I have the structure of the avro File like the one given below and I would like to convert the WrappedArray values into specific columns:
root
|-- reportId: string (nullable = true)
|-- row: string (nullable = true)
|-- col: struct (nullable = true)
| |-- fieldRec: array (nullable = true)
| | |-- element: struct (containsNull = true)
| | | |-- value: string (nullable = true)
//Reading and selecting specific column from Avro
val empDF = spark.read.format("avro").load("/PRD/DRV/EMP_DETAILS/fact_date=20220404")

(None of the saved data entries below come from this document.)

-- pv_equiv track=rewrite | github.com/nasoulic/multidisciplinary_aircraft_design | acsizing/find_intersection.py | sum_values_up_to_key
-- ===== SOURCE A (Python) =====
-- def sum_values_up_to_key(input_dict, key):
--     total = 0
--     for k, v in input_dict.items():
--         if k == key:
--             total += v
--             break  # Stop when you reach the specified key
--         total += v
--     return total
-- ===== SOURCE B (Python) =====
-- def sum_values_up_to_key(input_dict, key):
--     keys = list(input_dict)
--     values = list(input_dict.values())
--     cutoff = keys.index(key) + 1 if key in input_dict else len(values)
--     return sum(values[:cutoff])
-- ===== Notes on version B (the rewrite author's own statement) =====
-- stated objective: alternative
-- what changed: Replaces the accumulate-and-break loop with locating the key's index and summing the prefix slice of the materialized value list (key absent: sum everything, as in A).
import Mathlib
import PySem

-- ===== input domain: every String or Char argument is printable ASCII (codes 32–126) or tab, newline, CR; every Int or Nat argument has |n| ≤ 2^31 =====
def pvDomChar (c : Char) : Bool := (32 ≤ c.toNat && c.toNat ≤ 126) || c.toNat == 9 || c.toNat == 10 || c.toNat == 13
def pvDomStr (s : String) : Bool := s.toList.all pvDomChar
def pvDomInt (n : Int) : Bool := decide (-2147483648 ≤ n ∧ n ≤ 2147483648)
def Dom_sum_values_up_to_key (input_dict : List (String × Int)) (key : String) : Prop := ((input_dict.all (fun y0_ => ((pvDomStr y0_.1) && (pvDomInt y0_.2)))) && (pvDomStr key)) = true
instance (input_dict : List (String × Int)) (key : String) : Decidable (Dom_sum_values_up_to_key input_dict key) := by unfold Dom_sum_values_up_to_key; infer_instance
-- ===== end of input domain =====

-- B: locates the key's index and sums a prefix slice instead of A's accumulate-and-break loop; same value everywhere.
-- ===== PORT A =====
-- the for-loop with break, as structural recursion over the items with the accumulator `total`
def sumA_loop (key : String) : List (String × Int) → Int → Int
  | [], total => total
  | (k, v) :: rest, total =>
      if k == key then total + v else sumA_loop key rest (total + v)

def sum_values_up_to_key (input_dict : List (String × Int)) (key : String) : Int :=
  sumA_loop key input_dict 0

-- ===== PORT B =====
def sum_values_up_to_key_alt (input_dict : List (String × Int)) (key : String) : Int :=
  let keys := input_dict.map Prod.fst
  let values := input_dict.map Prod.snd
  let cutoff : Nat :=
    match PySem.List.index? keys key with
    | some i => i + 1
    | none => values.length
  (values.take cutoff).sum

-- ===== PRECONDITION & SPEC =====
def Spec_sum_values_up_to_key (input_dict : List (String × Int)) (key : String) (out : Int) : Prop := out = sum_values_up_to_key_alt input_dict key
instance (input_dict : List (String × Int)) (key : String) (out : Int) : Decidable (Spec_sum_values_up_to_key input_dict key out) := by unfold Spec_sum_values_up_to_key; infer_instance

-- ===== CLAIM (what is proved, stated in full; the proofs are below) =====
def Claim_equal_sum_values_up_to_key : Prop := ∀ (input_dict : List (String × Int)) (key : String), Dom_sum_values_up_to_key input_dict key → Spec_sum_values_up_to_key input_dict key (sum_values_up_to_key input_dict key)

-- ===== LEMMAS AND PROOFS =====

-- ===== VERDICT (by name: the statement is the Claim_ definition above) =====
theorem alt_cons (k key : String) (v : Int) (rest : List (String × Int)) :
    sum_values_up_to_key_alt ((k, v) :: rest) key =
      if k = key then v else v + sum_values_up_to_key_alt rest key := by
  by_cases h : k = key
  · simp only [sum_values_up_to_key_alt, List.map_cons, h, PySem.List.index?_cons_self,
      List.take_succ_cons, List.take_zero, if_true]
    simp
  · simp only [sum_values_up_to_key_alt, List.map_cons,
      PySem.List.index?_cons_of_ne _ h, h, if_false]
    cases hi : PySem.List.index? (rest.map Prod.fst) key <;>
      simp [List.take_succ_cons, List.take_of_length_le]

theorem loop_eq (key : String) (l : List (String × Int)) (acc : Int) :
    sumA_loop key l acc = acc + sum_values_up_to_key_alt l key := by
  induction l generalizing acc with
  | nil => simp [sumA_loop, sum_values_up_to_key_alt]
  | cons p rest ih =>
    obtain ⟨k, v⟩ := p
    rw [alt_cons]
    by_cases h : k = key <;> simp [sumA_loop, h, ih] <;> ring

theorem sum_values_up_to_key_spec : Claim_equal_sum_values_up_to_key := by
  intro d key _
  unfold Spec_sum_values_up_to_key sum_values_up_to_key
  simpa using loop_eq key d 0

.select("col.fieldRec.value")
//I have selected now the "value" which is having WrappedArray
empDF.show()
The result looks like:
+------------------------------------+
| value |
+------------------------------------+
|WrappedArray(EmployeeId,Name,salary)|
|WrappedArray(100,James,300000) |
|WrappedArray(101,John,400000) |
|WrappedArray(102,Fern,350000) |
|WrappedArray(103,Philip,310000) |
+------------------------------------+
Now, I am changing the WrappedArray values getting populated in each columns:
import scala.collection.mutable.ArrayBuffer
//Defining Case Class
case class Employee(employeeId: String, name: String, salary: String)
//Reading and selecting specific column from DataFrame
val empDF = spark.read.format("avro").load("/PRD/DRV/EMP_DETAILS/fact_date=20220404")
.select("col.fieldRec.value")
//Select the First record from the DataFrame
val firstRec = empDF.first
//Filtering out the first record
val empDFMinus = empDF.filter(row => row != firstRec)
//Identifying the size of the Array which could be used at the later stage
val arrayLength = empDF.select(size(col("value"))).first.get(0).toString.toInt - 1
import spark.implicits._
//Converting WrappedArray to a structure which I would like to represent
val empDFCols = empDFMinus.as[ArrayBuffer[String]].map(arr => Employee(arr(0),arr(1),arr(2)))
empDFCols.printSchema()
empDFCols.show()
root
|-- employeeId: string (nullable = true)
|-- name: string (nullable = true)
|-- salary : string (nullable = true)
+----------------------------+
|employeeId | name | salary |
+----------------------------+
|100 |James | 300000 |
|101 |John | 400000 |
|102 |Fern | 350000 |
|103 |Philip| 310000 |
+----------------------------+
Could you please let me know of any other better way to do this, please?